V. 21a, "And (kai) going out from there," directly links this passage to the preceding, probably for reasons both historical (Mt follows Mk's sequence at this point) and theological.
"Jesus left that place and went away to [eis, into] the district of Tyre and Sidon" (15:21b, NRSV). He travelled not just to the border of Gentile territory, he penetrated it (cf. Gundry, 310). Thus it is not surprising that he encounters a Canaanite woman. (Even when he leaves this region, he stays in Gentile territory: cf. the comments on 15:29-31.) Thus both Jesus (by his choice of itinerary) and Matthew (by his arrangement of material) visibly underscore the lesson implicit in 15:1-20. Cf. III. below.
THE WOMAN'S FAITH.
The appeal of 15:22 acknowledges Jesus' Messianic status and his ability to cure her demon-possessed daughter.
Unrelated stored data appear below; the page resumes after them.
-- pv_equiv track=rewrite | github.com/MOHAMMAD-KIMIA/Compiler | Compiler 1st phase (Lexical Analysis)/COM.py | dfaPipe
-- ===== SOURCE A (Python) =====
-- def dfaPipe(input_text):
--     state = 'X'
--     pipe_tokens = []
--     pipe_errors = []
--     position = 0
--
--     for ch in input_text:
--         position += 1
--         if ch == '|':
--             pipe_tokens.append("<|>")
--         else:
--             pipe_errors.append(position)
--             break
--
--     return pipe_tokens, pipe_errors
-- ===== SOURCE B (Python) =====
-- def dfaPipe(input_text):
--     count = len(input_text) - len(input_text.lstrip('|'))
--     pipe_tokens = ["<|>"] * count
--     pipe_errors = [count + 1] if count < len(input_text) else []
--     return pipe_tokens, pipe_errors
-- ===== Notes on version B (the rewrite author's own statement) =====
-- stated objective: simpler
-- what changed: Replaces the explicit scan-and-break loop with a closed form: count the leading pipes via lstrip, build the token list by replication, and compute the single error position arithmetically.
import Mathlib
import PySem

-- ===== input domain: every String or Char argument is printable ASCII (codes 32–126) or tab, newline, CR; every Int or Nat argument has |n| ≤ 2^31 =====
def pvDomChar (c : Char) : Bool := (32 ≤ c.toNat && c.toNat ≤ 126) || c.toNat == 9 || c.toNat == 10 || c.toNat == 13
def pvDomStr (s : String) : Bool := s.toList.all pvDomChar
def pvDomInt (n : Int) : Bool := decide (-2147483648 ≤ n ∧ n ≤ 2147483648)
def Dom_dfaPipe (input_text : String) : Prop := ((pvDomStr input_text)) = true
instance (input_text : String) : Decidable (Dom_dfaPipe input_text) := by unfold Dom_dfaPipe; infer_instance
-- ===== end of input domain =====

-- B replaces A's scan-and-break loop by a closed form (count the leading pipes via lstrip, replicate, arithmetic error position); objective: simpler.

-- ===== PORT A =====
-- literal port of A's for-loop with break: recursion over the characters carrying position and both accumulators
def dfaPipeLoop : List Char → Int → List String → List Int → List String × List Int
  | [], _, toks, errs => (toks, errs)
  | c :: rest, position, toks, errs =>
    let position := position + 1
    if c = '|' then dfaPipeLoop rest position (toks ++ ["<|>"]) errs
    else (toks, errs ++ [position])

def dfaPipe (input_text : String) : List String × List Int :=
  dfaPipeLoop input_text.toList 0 [] []

-- ===== PORT B =====
-- lstrip('|') ported by hand as dropWhile (· = '|') (exact: lstrip with an explicit char set strips exactly those leading chars)
def dfaPipe_alt (input_text : String) : List String × List Int :=
  let l := input_text.toList
  let count : Nat := l.length - (l.dropWhile (· = '|')).length
  (List.replicate count "<|>", if count < l.length then [(count : Int) + 1] else [])

-- ===== PRECONDITION & SPEC =====
def Spec_dfaPipe (input_text : String) (out : List String × List Int) : Prop := out = dfaPipe_alt input_text
instance (input_text : String) (out : List String × List Int) : Decidable (Spec_dfaPipe input_text out) := by unfold Spec_dfaPipe; infer_instance

-- ===== CLAIM (what is proved, stated in full; the proofs are below) =====
def Claim_equal_dfaPipe : Prop := ∀ (input_text : String), Dom_dfaPipe input_text → Spec_dfaPipe input_text (dfaPipe input_text)

-- ===== LEMMAS AND PROOFS =====
lemma dfaPipeLoop_closed (l : List Char) (pos : Int) (toks : List String) (errs : List Int) :
    dfaPipeLoop l pos toks errs =
      (toks ++ List.replicate (l.length - (l.dropWhile (· = '|')).length) "<|>",
       if l.length - (l.dropWhile (· = '|')).length < l.length then
         errs ++ [pos + (l.length - (l.dropWhile (· = '|')).length : Nat) + 1]
       else errs) := by
  induction l generalizing pos toks errs with
  | nil => simp [dfaPipeLoop]
  | cons c rest ih =>
    by_cases hc : c = '|'
    · have hle : (rest.dropWhile (· = '|')).length ≤ rest.length :=
        List.length_dropWhile_le _ _
      simp only [dfaPipeLoop, hc, List.dropWhile_cons, decide_true, if_true,
        List.length_cons, ih]
      have hcount : rest.length + 1 - (rest.dropWhile (· = '|')).length
          = (rest.length - (rest.dropWhile (· = '|')).length) + 1 := by omega
      rw [hcount]
      congr 1
      · simp [List.replicate_succ]
      · have hiff : rest.length - (rest.dropWhile (· = '|')).length + 1 < rest.length + 1
            ↔ rest.length - (rest.dropWhile (· = '|')).length < rest.length := by omega
        by_cases h : rest.length - (rest.dropWhile (· = '|')).length < rest.length
        · rw [if_pos h, if_pos (hiff.mpr h)]
          have hcast : ((rest.length - (rest.dropWhile (· = '|')).length + 1 : ℕ) : ℤ)
              = ((rest.length - (rest.dropWhile (· = '|')).length : ℕ) : ℤ) + 1 := by
            push_cast; ring
          rw [hcast]; ring_nf
        · rw [if_neg h, if_neg (fun hh => h (hiff.mp hh))]
    · simp only [dfaPipeLoop, List.dropWhile_cons, hc, decide_false]
      simp

theorem dfaPipe_spec : Claim_equal_dfaPipe := by
  intro input_text _
  show dfaPipe input_text = dfaPipe_alt input_text
  unfold dfaPipe dfaPipe_alt
  rw [dfaPipeLoop_closed]
  simp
Nothing deters the woman, neither her knowledge that Jesus is the Jewish Messiah ("Son of David," v. 22); nor his initial silence (v. 23a); nor the disciples' efforts to get rid of her (v. 23b); nor Jesus' demurral ("I was sent only to the lost sheep of Israel," v. 24); nor the maxim that underscores it ("It is not right to take the children's bread and toss it to their dogs," v. 26); nor the cumulative effect of those things. The effect of this manifold opposition is to celebrate her persistence (crowned by her witty retort, v. 27, to Jesus' maxim), and to give great force to Jesus' climactic utterance: "Woman, you have great faith! Your request is granted" (v. 28). In the maxim of v. 26 the children represent Jews, and the dogs Gentiles - but not disparagingly (though this was often the case). "The diminutive [kynariois, "little dogs, puppies"] together with the portrayal of the dogs as eating from the table favors that we have to do with household pets rather than with the street-roaming scavengers" (Gundry, 315).
SALVATION FOR THE GENTILES.
That Jesus actually heals the woman's daughter, demonstrates that he has come to save the Gentiles. The language of v. 28b ("And her daughter was healed from that very hour"), is very close to that of 8:13 (concerning the centurion's servant). Here, as in the story of 8:5-13, Jesus heals at a distance (which reflects Jesus' present concentration on Israel, v. 24) - as Mk 7:29-30 makes explicit. Does Jesus deliberately choose a maxim about food (v. 26), to make a connection between the healing (or saving) of a Gentile and the abolishing of "unclean" foods (vv. 10-20)?
THE FEEDING OF THE FOUR THOUSAND. 15:29-39.
THE PREPARATION. 15:29-31.
The Objects of Jesus' Compassion.
The healing of Gentiles continues. In leaving the region of Tyre and Sidon and coming to the Sea of Galilee (v. 29a), Jesus moves from one Gentile territory to another: cf. 4:12-16 (on "Galilee of the Gentiles") and 15:31 ("they praised the God of Israel"). See also Gundry, 317-18.
The Greatness of Jesus' Authority.
Having come to the Sea of Galilee, Jesus "went up into the hills and sat down" (15:29b), language very close to that of 5:1-2 (the passages have in common the phrase eis to oros, and the verbs anabaino and proserchomai; kathizo, 5:1, and kathamai, 15:29, are synonymous). Here, as there, Jesus is portrayed as the New Moses who possesses supreme authority. There he exercised his authority by teaching Jews. Here he does so by healing and feeding Gentiles.
THE FEEDING ITSELF. 15:32-39.
Parallels with 14:13-21.
We may note the following common features. On their significance, see comments on 14:13-21.
Jesus both heals and feeds members of the crowd.
The food is provided in an emergency.
Bread and fish are multiplied.
On each occasion, "they all ate and were satisfied" (the Greek of 14:20a is identical to that of 15:37a).
Jesus shows compassion for the people. (In 14:14, his compassion is immediately associated with his healing ministry; in 15:32, with his feeding the people.)
Jesus ministers to the crowd through the disciples.
The three aspects of Jesus' "visible parable" are again present.
The Distinctiveness of the Present Passage.
The most notable difference between the two passages, is that Jesus here ministers to Gentiles. His compassion provides just as lavishly for them as it had for the Jews. His Jewish followers (here represented by the disciples) are therefore, in obedience to his example and command, to impart the Kingdom's blessings of the Gentiles (cf. 28:19). In doing so, they may count on Jesus to supply the power needed to multiply their resources (15:33-36). The threefold lesson of the loaves is meant for Gentiles just as surely as for Jews.
Some consider that the difference between the Jewish setting of the first story and the Gentile setting of the second, is heightened by the Evangelists' choice of numbers. See the interesting (but to my mind, largely fanciful) discussion in Alan Richardson, The Miracle Stories of the Gospels, 97-98.